# Epidemiology and temporal trends of childhood type 1 diabetes in China: an analysis of the GBD 2021

**Authors:** Feng Jin, Limin Xie, Guocheng Wang, Yu Pan, Cuijia Wang, Wei Li

PMC · DOI: 10.3389/fendo.2025.1638187 · Frontiers in Endocrinology · 2025-07-29

## TL;DR

This study examines the rising incidence and changing trends of childhood type 1 diabetes in China from 1990 to 2021 and predicts future trends through 2040.

## Contribution

The study provides the first comprehensive analysis of childhood T1D trends in China using GBD data and predictive modeling.

## Key findings

- Childhood T1D incidence in China has been increasing, particularly among infants and 1-year-olds.
- Mortality rates for childhood T1D have decreased overall, but increased among infants under 1 year.
- Girls have a higher disease burden than boys, with higher incidence, mortality, and underdiagnosis rates.

## Abstract

This study investigates the epidemiological trends of childhood type 1 diabetes (T1D) in China and establishes predictive models to estimate future disease burden.

Temporal trend analyses were performed using data from the Global Burden of Disease (GBD) database, stratified by age and sex.

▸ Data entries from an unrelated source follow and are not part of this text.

-- pv_equiv track=rewrite | github.com/gridsingularity/gsy-e | src/d3a/models/myco_matcher/pay_as_clear.py | _smooth_discrete_point_curve
-- ===== SOURCE A (Python) =====
-- def _smooth_discrete_point_curve(obj, limit, asc_order=True):
--     if asc_order:
--         for i in range(limit + 1):
--             obj[i] = obj.get(i, 0) + obj.get(i - 1, 0)
--     else:
--         for i in range((limit), 0, -1):
--             obj[i] = obj.get(i, 0) + obj.get(i + 1, 0)
--     return obj
-- ===== SOURCE B (Python) =====
-- def _dc_scan(vals):
--     """Divide-and-conquer prefix scan: split in half, scan each half
--     recursively, then add the left half's last partial sum to every
--     element of the right half (the classic parallel-scan recursion)."""
--     n = len(vals)
--     if n <= 1:
--         return list(vals)
--     m = n // 2
--     left = _dc_scan(vals[:m])
--     right = _dc_scan(vals[m:])
--     off = left[-1]
--     return left + [off + r for r in right]
--
--
-- def _smooth_discrete_point_curve(obj, limit, asc_order=True):
--     if asc_order:
--         idxs = list(range(limit + 1))
--         base = obj.get(-1, 0)
--     else:
--         idxs = list(range(limit, 0, -1))
--         base = obj.get(limit + 1, 0)
--     vals = [obj.get(i, 0) for i in idxs]
--     sums = _dc_scan(vals)
--     for i, s in zip(idxs, sums):
--         obj[i] = base + s
--     return obj
-- ===== Notes on version B (the rewrite author's own statement) =====
-- stated objective: alternative
-- what changed: Replaces A's sequential self-referential dict update (obj[i] read from the just-written obj[i-1]/obj[i+1]) with a divide-and-conquer parallel-style prefix scan over the snapshot of the original values (split in half, scan halves recursively, offset the right half by the left half's total), then a single write-back pass.
import Mathlib
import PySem

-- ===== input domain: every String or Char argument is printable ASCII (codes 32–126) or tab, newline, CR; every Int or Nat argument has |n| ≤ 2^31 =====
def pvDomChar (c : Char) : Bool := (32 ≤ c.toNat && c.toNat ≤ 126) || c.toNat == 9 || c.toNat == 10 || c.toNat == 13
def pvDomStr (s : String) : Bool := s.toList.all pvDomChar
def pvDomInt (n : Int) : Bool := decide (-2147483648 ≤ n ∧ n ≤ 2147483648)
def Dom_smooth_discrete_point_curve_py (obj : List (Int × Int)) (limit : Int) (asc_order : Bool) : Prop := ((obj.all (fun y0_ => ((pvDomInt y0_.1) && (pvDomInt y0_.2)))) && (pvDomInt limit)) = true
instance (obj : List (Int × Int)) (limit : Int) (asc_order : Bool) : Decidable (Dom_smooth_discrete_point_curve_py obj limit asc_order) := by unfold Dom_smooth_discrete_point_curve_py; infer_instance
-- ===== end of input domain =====

-- B replaces A's sequential self-referential dict update with a divide-and-conquer prefix scan
-- over a snapshot of the original values plus one write-back pass (same result, different
-- algorithm).  A mutates its dict argument in place; B performs the same mutation, and the
-- equivalence proved here is about the returned association list.

-- ===== PORT A =====
def smooth_discrete_point_curve_py (obj : List (Int × Int)) (limit : Int) (asc_order : Bool) : List (Int × Int) :=
  let d := PySem.Dict.mk obj
  let d :=
    if asc_order then
      (PySem.List.pyRange 0 (limit + 1) 1).foldl
        (fun d i => d.insert i (d.getD i 0 + d.getD (i - 1) 0)) d
    else
      (PySem.List.pyRange limit 0 (-1)).foldl
        (fun d i => d.insert i (d.getD i 0 + d.getD (i + 1) 0)) d
  d.items

-- ===== PORT B =====
-- Divide-and-conquer prefix scan (Source B's _dc_scan).  Python's left[-1] is ported as
-- getLastD 0: exact here, since in the recursion `left` is always nonempty (m ≥ 1).
def pvDcScan (vals : List Int) : List Int :=
  if h : vals.length ≤ 1 then vals
  else
    let m := vals.length / 2
    let left := pvDcScan (vals.take m)
    let right := pvDcScan (vals.drop m)
    let off := left.getLastD 0
    left ++ right.map (fun r => off + r)
termination_by vals.length
decreasing_by
  · simp only [List.length_take]; omega
  · simp only [List.length_drop]; omega

def smooth_discrete_point_curve_py_alt (obj : List (Int × Int)) (limit : Int) (asc_order : Bool) : List (Int × Int) :=
  let d := PySem.Dict.mk obj
  let idxs := if asc_order then PySem.List.pyRange 0 (limit + 1) 1 else PySem.List.pyRange limit 0 (-1)
  let base := if asc_order then d.getD (-1) 0 else d.getD (limit + 1) 0
  let vals := idxs.map (fun i => d.getD i 0)
  let sums := pvDcScan vals
  let d := (idxs.zip sums).foldl (fun d (p : Int × Int) => d.insert p.1 (base + p.2)) d
  d.items

-- ===== PRECONDITION & SPEC =====
def Spec_smooth_discrete_point_curve_py (obj : List (Int × Int)) (limit : Int) (asc_order : Bool) (out : List (Int × Int)) : Prop := out = smooth_discrete_point_curve_py_alt obj limit asc_order
instance (obj : List (Int × Int)) (limit : Int) (asc_order : Bool) (out : List (Int × Int)) : Decidable (Spec_smooth_discrete_point_curve_py obj limit asc_order out) := by unfold Spec_smooth_discrete_point_curve_py; infer_instance

-- ===== CLAIM (what is proved, stated in full; the proofs are below) =====
def Claim_equal_smooth_discrete_point_curve_py : Prop := ∀ (obj : List (Int × Int)) (limit : Int) (asc_order : Bool), Dom_smooth_discrete_point_curve_py obj limit asc_order → Spec_smooth_discrete_point_curve_py obj limit asc_order (smooth_discrete_point_curve_py obj limit asc_order)

-- ===== LEMMAS AND PROOFS =====

/-- The index list `[a, a+δ, a+2δ, …]` of length `n`. -/
def pvChain (a δ : Int) : Nat → List Int
  | 0 => []
  | n + 1 => a :: pvChain (a + δ) δ n

/-- Running sums of the dict values along an index list, seeded with `acc`. -/
def pvScan (d : PySem.Dict Int Int) (acc : Int) : List Int → List Int
  | [] => []
  | i :: is => (acc + d.getD i 0) :: pvScan d (acc + d.getD i 0) is

/-- Sequential prefix scan of a value list, seeded with `acc`. -/
def pvSeqScan (acc : Int) : List Int → List Int
  | [] => []
  | v :: vs => (acc + v) :: pvSeqScan (acc + v) vs

lemma pvChain_mem : ∀ (n : Nat) (a δ x : Int), x ∈ pvChain a δ n →
    ∃ k : Nat, x = a + δ * k := by
  intro n
  induction n with
  | zero => intro a δ x h; simp [pvChain] at h
  | succ n ih =>
    intro a δ x h
    simp only [pvChain, List.mem_cons] at h
    rcases h with h | h
    · exact ⟨0, by simp [h]⟩
    · rcases ih (a + δ) δ x h with ⟨k, hk⟩
      refine ⟨k + 1, ?_⟩
      push_cast
      linarith [hk]

lemma pvChain_not_mem (a δ : Int) (hδ : δ = 1 ∨ δ = -1) (n : Nat) :
    a ∉ pvChain (a + δ) δ n := by
  intro h
  rcases pvChain_mem n (a + δ) δ a h with ⟨k, hk⟩
  rcases hδ with h1 | h1 <;> subst h1 <;>
    simp only [one_mul, neg_one_mul] at hk <;> omega

lemma pvScan_insert (a v : Int) : ∀ (is : List Int) (d : PySem.Dict Int Int) (acc : Int),
    a ∉ is → pvScan (d.insert a v) acc is = pvScan d acc is := by
  intro is
  induction is with
  | nil => intro d acc _; simp [pvScan]
  | cons i is ih =>
    intro d acc h
    simp only [List.mem_cons, not_or] at h
    have hne : i ≠ a := fun he => h.1 he.symm
    simp only [pvScan, PySem.Dict.getD_insert, if_neg hne]
    rw [ih d _ h.2]

/-- A's self-referential fold equals inserting the running sums pointwise. -/
lemma pvMain (δ : Int) (hδ : δ = 1 ∨ δ = -1) : ∀ (n : Nat) (a : Int) (d : PySem.Dict Int Int) (acc : Int),
    acc = d.getD (a - δ) 0 →
    (pvChain a δ n).foldl (fun d i => d.insert i (d.getD i 0 + d.getD (i - δ) 0)) d
      = ((pvChain a δ n).zip (pvScan d acc (pvChain a δ n))).foldl
          (fun d (p : Int × Int) => d.insert p.1 p.2) d := by
  intro n
  induction n with
  | zero => intro a d acc _; simp [pvChain]
  | succ n ih =>
    intro a d acc hacc
    simp only [pvChain, pvScan, List.zip_cons_cons, List.foldl_cons]
    have hval : d.getD a 0 + d.getD (a - δ) 0 = acc + d.getD a 0 := by
      rw [hacc]; ring
    rw [hval]
    rw [← pvScan_insert a (acc + d.getD a 0) _ _ _ (pvChain_not_mem a δ hδ n)]
    exact ih (a + δ) (d.insert a (acc + d.getD a 0)) (acc + d.getD a 0)
      (by rw [show a + δ - δ = a by ring, PySem.Dict.getD_insert_self])

lemma pvRange_pos : ∀ (n : Nat) (a b : Int), (b - a).toNat = n →
    PySem.List.pyRange a b 1 = pvChain a 1 n := by
  intro n
  induction n with
  | zero =>
    intro a b h
    rw [PySem.List.pyRange_one_eq_nil (by omega)]
    rfl
  | succ n ih =>
    intro a b h
    rw [PySem.List.pyRange_one_cons (by omega)]
    rw [ih (a + 1) b (by omega)]
    rfl

lemma pvRange_neg : ∀ (n : Nat) (a b : Int), (a - b).toNat = n →
    PySem.List.pyRange a b (-1) = pvChain a (-1) n := by
  intro n
  induction n with
  | zero =>
    intro a b h
    rw [PySem.List.pyRange_neg_one_eq_nil (by omega)]
    rfl
  | succ n ih =>
    intro a b h
    rw [PySem.List.pyRange_neg_one_cons (by omega)]
    simp only [pvChain]
    rw [show a + -1 = a - 1 by ring, ih (a - 1) b (by omega)]

lemma pvScan_eq_seq (d : PySem.Dict Int Int) : ∀ (is : List Int) (acc : Int),
    pvScan d acc is = pvSeqScan acc (is.map (fun i => d.getD i 0)) := by
  intro is
  induction is with
  | nil => intro acc; simp [pvScan, pvSeqScan]
  | cons i is ih => intro acc; simp only [pvScan, List.map, pvSeqScan]; rw [ih]

lemma pvSeq_shift : ∀ (l : List Int) (acc : Int),
    pvSeqScan acc l = (pvSeqScan 0 l).map (fun s => acc + s) := by
  intro l
  induction l with
  | nil => intro acc; simp [pvSeqScan]
  | cons v vs ih =>
    intro acc
    simp only [pvSeqScan, List.map, zero_add]
    rw [ih (acc + v), ih v, List.map_map]
    congr 1
    apply List.map_congr_left
    intro x _
    simp only [Function.comp]
    ring

lemma pvSeq_append : ∀ (a : List Int) (acc : Int) (b : List Int),
    pvSeqScan acc (a ++ b) = pvSeqScan acc a ++ pvSeqScan (acc + a.sum) b := by
  intro a
  induction a with
  | nil => intro acc b; simp [pvSeqScan]
  | cons v vs ih =>
    intro acc b
    simp only [List.cons_append, pvSeqScan, List.sum_cons]
    rw [ih (acc + v) b]
    simp [add_assoc]

lemma pvSeq_last : ∀ (l : List Int) (acc : Int),
    (pvSeqScan acc l).getLastD acc = acc + l.sum := by
  intro l
  induction l with
  | nil => intro acc; simp [pvSeqScan]
  | cons v vs ih =>
    intro acc
    simp only [pvSeqScan, List.getLastD_cons, List.sum_cons]
    rw [ih (acc + v)]
    ring

/-- The divide-and-conquer scan computes the sequential prefix scan. -/
lemma pvDcScan_eq_seq_aux : ∀ (n : Nat) (l : List Int), l.length ≤ n → pvDcScan l = pvSeqScan 0 l := by
  intro n
  induction n with
  | zero =>
    intro l h
    have : l = [] := List.eq_nil_of_length_eq_zero (Nat.le_zero.mp h)
    subst this
    simp [pvDcScan, pvSeqScan]
  | succ n ih =>
    intro l h
    rw [pvDcScan]
    split_ifs with h1
    · match l, h1 with
      | [], _ => simp [pvSeqScan]
      | [x], _ => simp [pvSeqScan]
    · have hlen : 2 ≤ l.length := by omega
      have hm1 : 1 ≤ l.length / 2 := by omega
      have hm2 : l.length / 2 < l.length := by omega
      show pvDcScan (l.take (l.length / 2)) ++
          (pvDcScan (l.drop (l.length / 2))).map
            (fun r => (pvDcScan (l.take (l.length / 2))).getLastD 0 + r) = pvSeqScan 0 l
      rw [ih (l.take (l.length / 2)) (by simp only [List.length_take]; omega)]
      rw [ih (l.drop (l.length / 2)) (by simp only [List.length_drop]; omega)]
      rw [pvSeq_last, zero_add]
      have : (pvSeqScan 0 (l.drop (l.length / 2))).map (fun r => (l.take (l.length / 2)).sum + r)
          = pvSeqScan ((l.take (l.length / 2)).sum) (l.drop (l.length / 2)) :=
        (pvSeq_shift _ _).symm
      rw [this]
      have happ := pvSeq_append (l.take (l.length / 2)) 0 (l.drop (l.length / 2))
      rw [zero_add] at happ
      rw [← happ, List.take_append_drop]

lemma pvDcScan_eq_seq (l : List Int) : pvDcScan l = pvSeqScan 0 l :=
  pvDcScan_eq_seq_aux l.length l le_rfl

lemma pvFold_zip_map (f : Int → Int) : ∀ (is ss : List Int) (d : PySem.Dict Int Int),
    ((is.zip (ss.map f)).foldl (fun d (p : Int × Int) => d.insert p.1 p.2) d)
      = (is.zip ss).foldl (fun d (p : Int × Int) => d.insert p.1 (f p.2)) d := by
  intro is
  induction is with
  | nil => intro ss d; simp
  | cons i is ih =>
    intro ss d
    cases ss with
    | nil => simp
    | cons s ss => simp only [List.map, List.zip_cons_cons, List.foldl_cons]; rw [ih]

-- ===== VERDICT (by name: the statement is the Claim_ definition above) =====
theorem smooth_discrete_point_curve_py_spec : Claim_equal_smooth_discrete_point_curve_py := by
  intro obj limit asc_order _
  unfold Spec_smooth_discrete_point_curve_py
  unfold smooth_discrete_point_curve_py smooth_discrete_point_curve_py_alt
  cases asc_order with
  | true =>
    simp only [if_true]
    rw [pvRange_pos ((limit + 1) - 0).toNat 0 (limit + 1) rfl]
    rw [pvMain 1 (Or.inl rfl) ((limit + 1) - 0).toNat 0 (PySem.Dict.mk obj)
        ((PySem.Dict.mk obj).getD (-1) 0) (by norm_num)]
    rw [pvDcScan_eq_seq, pvScan_eq_seq, pvSeq_shift]
    rw [pvFold_zip_map]
  | false =>
    simp only [Bool.false_eq_true, if_false]
    rw [pvRange_neg (limit - 0).toNat limit 0 rfl]
    have h := pvMain (-1) (Or.inr rfl) (limit - 0).toNat limit (PySem.Dict.mk obj)
        ((PySem.Dict.mk obj).getD (limit + 1) 0) (by norm_num)
    simp only [sub_neg_eq_add] at h
    rw [h]
    rw [pvDcScan_eq_seq, pvScan_eq_seq, pvSeq_shift]
    rw [pvFold_zip_map]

Joinpoint regression analysis was applied to evaluate changes in incidence and mortality rates from 1990 to 2021, complemented by autoregressive integrated moving average (ARIMA) and exponential smoothing state space (ETS) models to project disease trends through 2040.

The results indicate a rising trend in the incidence of childhood T1D among Chinese children aged 0-14 years, alongside an overall decline in mortality, reflecting an epidemiological pattern characterized by low incidence yet non-negligible mortality. Notably, infants < 1 year of age have shown increasing mortality rates in recent years. Projections indicate that both incidence and mortality in this age group will continue to increase through 2040. Additionally, incidence among children 1 year of age also expected to persist on an upward trajectory. Sex-based disparities were evident, with girls bearing a higher disease burden than boys, as indicated by elevated incidence, mortality and underdiagnosis rates.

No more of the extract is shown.